━━━ INFORMATION GIVEN ━━━

-- pv_equiv track=rewrite | github.com/mjapkim/EN601647_final_scan_contaminants | minhash/create_kmers_from_seq.py | make_kmer_table
-- ===== SOURCE A (Python) =====
-- def make_kmer_table(seqs, k):
--     """ Given read dictionary and integer k, return a dictionary that
--     maps each k-mer to the set of names of reads containing the k-mer. """
--     table = {}
--     # for each 101-mer in genome
--     for name, seq in seqs.items():
--         for i in range(0, len(seq) - k + 1):
--             kmer = seq[i:i+k]
--             if kmer not in table:
--                 table[kmer] = set()
--             table[kmer].add(name)
--     for key in list(table):
--         val = table[key]
--         if len(val) < 2:
--             del table[key]
--     return table
-- ===== SOURCE B (Python) =====
-- def make_kmer_table(seqs, k):
--     """ Given read dictionary and integer k, return a dictionary that
--     maps each k-mer to the set of names of reads containing the k-mer. """
--     reads = [(name, [seq[i:i+k] for i in range(len(seq) - k + 1)])
--              for name, seq in seqs.items()]
--     kmers = list(dict.fromkeys(w for _, ws in reads for w in ws))
--     table = {}
--     for km in kmers:
--         names = [name for name, ws in reads if km in ws]
--         if len(names) >= 2:
--             table[km] = set(names)
--     return table
-- ===== Notes on version B (the rewrite author's own statement) =====
-- stated objective: alternative
-- what changed: B inverts the loop nesting: it slices every read into its window list once, dedups the window stream into the distinct k-mers in first-occurrence order, and builds the table kmer-major by scanning the reads per k-mer and keeping those hit by at least two reads, instead of A's read-major streaming pass that grows a dict of sets and then deletes the small entries; Pre_ only states that seqs, being a Python dict, has pairwise-distinct keys.
import Mathlib
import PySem

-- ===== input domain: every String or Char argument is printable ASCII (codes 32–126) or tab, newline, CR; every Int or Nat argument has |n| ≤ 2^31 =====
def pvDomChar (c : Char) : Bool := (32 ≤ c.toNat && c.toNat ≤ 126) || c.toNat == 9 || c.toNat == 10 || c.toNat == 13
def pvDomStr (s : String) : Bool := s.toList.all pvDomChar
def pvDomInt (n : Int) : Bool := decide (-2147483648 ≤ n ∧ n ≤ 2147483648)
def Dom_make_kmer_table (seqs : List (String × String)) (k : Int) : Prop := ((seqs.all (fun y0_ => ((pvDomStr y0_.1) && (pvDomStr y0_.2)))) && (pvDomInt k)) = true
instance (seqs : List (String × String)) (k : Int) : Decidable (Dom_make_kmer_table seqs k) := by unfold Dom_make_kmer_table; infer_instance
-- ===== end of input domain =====

-- B inverts the loop nesting: instead of A's read-major streaming pass that grows a dict of
-- sets and then deletes the small entries, B lists each read's windows once, dedups the
-- window stream into the distinct k-mers in first-occurrence order, and builds the table
-- kmer-major by scanning the reads per k-mer (objective: alternative decomposition).

-- ===== PORT A =====
def make_kmer_table (seqs : List (String × String)) (k : Int) : List (String × List String) :=
  let table : PySem.Dict String (List String) :=
    seqs.foldl (fun table r =>
      (PySem.List.pyRange 0 (PySem.Str.len r.2 - k + 1) 1).foldl (fun table i =>
        let kmer := PySem.Str.slice r.2 (some i) (some (i + k))
        let table := if table.contains kmer then table else table.insert kmer []
        table.modify kmer [] (fun s => PySem.Set.add s r.1)) table)
      PySem.Dict.empty
  -- 'for key in list(table): val = table[key]; if len(val) < 2: del table[key]'
  -- (table[key] never raises here: each key of the snapshot is still present when visited)
  (table.keys.foldl (fun t key =>
      let val := t.getD key []
      if val.length < 2 then t.erase key else t) table).items

-- ===== PORT B =====
def make_kmer_table_alt (seqs : List (String × String)) (k : Int) : List (String × List String) :=
  let reads := seqs.map (fun r =>
    (r.1, (PySem.List.pyRange 0 (PySem.Str.len r.2 - k + 1) 1).map
            (fun i => PySem.Str.slice r.2 (some i) (some (i + k)))))
  let kmers := PySem.List.dedup (reads.flatMap (fun r => r.2))
  kmers.foldl (fun table km =>
    let names := (reads.filter (fun r => r.2.contains km)).map (fun r => r.1)
    if 2 ≤ names.length then table ++ [(km, PySem.Set.ofList names)] else table) []

-- ===== PRECONDITION & SPEC =====
-- seqs stands for a Python dict, whose items never repeat a key: Pre_ only rules out
-- association lists with a duplicated read name, which no dict argument can produce.
def Pre_make_kmer_table (seqs : List (String × String)) (k : Int) : Prop :=
  (seqs.map Prod.fst).Nodup
instance (seqs : List (String × String)) (k : Int) : Decidable (Pre_make_kmer_table seqs k) := by
  unfold Pre_make_kmer_table; infer_instance
def pvWitness_make_kmer_table : (List (String × String)) × Int := ([("r1", "AC"), ("r2", "CA")], 1)

def Spec_make_kmer_table (seqs : List (String × String)) (k : Int) (out : List (String × List String)) : Prop := out = make_kmer_table_alt seqs k
instance (seqs : List (String × String)) (k : Int) (out : List (String × List String)) : Decidable (Spec_make_kmer_table seqs k out) := by unfold Spec_make_kmer_table; infer_instance

-- ===== CLAIM (what is proved, stated in full; the proofs are below) =====
def Claim_equal_make_kmer_table : Prop := ∀ (seqs : List (String × String)) (k : Int), Dom_make_kmer_table seqs k → Pre_make_kmer_table seqs k → Spec_make_kmer_table seqs k (make_kmer_table seqs k)

-- ===== LEMMAS AND PROOFS =====

-- the (name, windows of the read) pair both ports compute for a read
def pvWin (k : Int) (r : String × String) : String × List String :=
  (r.1, (PySem.List.pyRange 0 (PySem.Str.len r.2 - k + 1) 1).map
          (fun i => PySem.Str.slice r.2 (some i) (some (i + k))))

def pvStream (reads : List (String × List String)) : List String := reads.flatMap (fun r => r.2)

def pvNames (reads : List (String × List String)) (km : String) : List String :=
  (reads.filter (fun r => r.2.contains km)).map (fun r => r.1)

-- the table A has built after the whole first pass
def pvTab (reads : List (String × List String)) : List (String × List String) :=
  (PySem.List.dedup (pvStream reads)).map (fun km => (km, PySem.Set.ofList (pvNames reads km)))

-- the table A holds mid-way through read (nm, ws), after the window prefix u of ws
def pvH (reads : List (String × List String)) (nm : String) (u : List String) :
    List (String × List String) :=
  (PySem.List.dedup (pvStream reads ++ u)).map
    (fun km => (km, PySem.Set.ofList (pvNames reads km ++ if km ∈ u then [nm] else [])))

-- A's inner-loop body
def pvAdd (nm : String) (d : PySem.Dict String (List String)) (w : String) :
    PySem.Dict String (List String) :=
  let d := if d.contains w then d else d.insert w []
  d.modify w [] (fun s => PySem.Set.add s nm)

-- A's deletion-loop body
def pvDel (t : PySem.Dict String (List String)) (key : String) :
    PySem.Dict String (List String) :=
  let val := t.getD key []
  if val.length < 2 then t.erase key else t

lemma pv_keys_mk_map (D : List String) (g : String → List String) :
    (PySem.Dict.mk (D.map (fun km => (km, g km)))).keys = D := by
  simp [PySem.Dict.keys, List.map_map, Function.comp_def]

lemma pv_contains_mk_map_iff (D : List String) (g : String → List String) (w : String) :
    (PySem.Dict.mk (D.map (fun km => (km, g km)))).contains w = true ↔ w ∈ D := by
  simp only [PySem.Dict.contains, PySem.Dict.items, List.any_eq_true, List.mem_map]
  constructor
  · rintro ⟨p, ⟨km, hkm, rfl⟩, hb⟩
    exact (beq_iff_eq.mp hb) ▸ hkm
  · intro h; exact ⟨(w, g w), ⟨w, h, rfl⟩, by simp⟩

lemma pv_get?_mk_map_of_mem (D : List String) (g : String → List String) (w : String)
    (hD : D.Nodup) (hw : w ∈ D) :
    (PySem.Dict.mk (D.map (fun km => (km, g km)))).get? w = some (g w) := by
  apply PySem.Dict.get?_of_mem_items
  · exact List.mem_map_of_mem hw
  · rw [pv_keys_mk_map]; exact hD

lemma pv_insert_mk_map_of_mem (D : List String) (g : String → List String) (w : String)
    (hw : w ∈ D) (v : List String) :
    (PySem.Dict.mk (D.map (fun km => (km, g km)))).insert w v =
      PySem.Dict.mk (D.map (fun km => if km = w then (w, v) else (km, g km))) := by
  have hc : (PySem.Dict.mk (D.map (fun km => (km, g km)))).contains w = true :=
    (pv_contains_mk_map_iff D g w).mpr hw
  simp only [PySem.Dict.insert, hc, if_true, List.map_map]
  congr 1
  apply List.map_congr_left
  intro km _
  by_cases h : km = w <;> simp [Function.comp_def, h]

lemma pv_insert_mk_map_of_not_mem (D : List String) (g : String → List String) (w : String)
    (hw : w ∉ D) (v : List String) :
    (PySem.Dict.mk (D.map (fun km => (km, g km)))).insert w v =
      PySem.Dict.mk (D.map (fun km => (km, g km)) ++ [(w, v)]) := by
  have hc : (PySem.Dict.mk (D.map (fun km => (km, g km)))).contains w = false := by
    rw [Bool.eq_false_iff]
    intro h; exact hw ((pv_contains_mk_map_iff D g w).mp h)
  simp [PySem.Dict.insert, hc]

lemma pvH_nil (reads : List (String × List String)) (nm : String) :
    pvH reads nm [] = pvTab reads := by
  simp [pvH, pvTab]

lemma pvNames_eq_nil_of_not_mem_stream (reads : List (String × List String)) (w : String)
    (hw : w ∉ pvStream reads) : pvNames reads w = [] := by
  simp only [pvStream, List.mem_flatMap, not_exists, not_and] at hw
  simp only [pvNames, List.map_eq_nil_iff, List.filter_eq_nil_iff]
  intro r hr
  simp only [List.contains_iff_mem]
  exact fun h => (hw r hr) h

━━━

* [AIM OF THE EXERCISE]:
Check which lines of the entries hold the word "exact", then please give only how many there are.

* [EXERCISE RESPONSE]:
6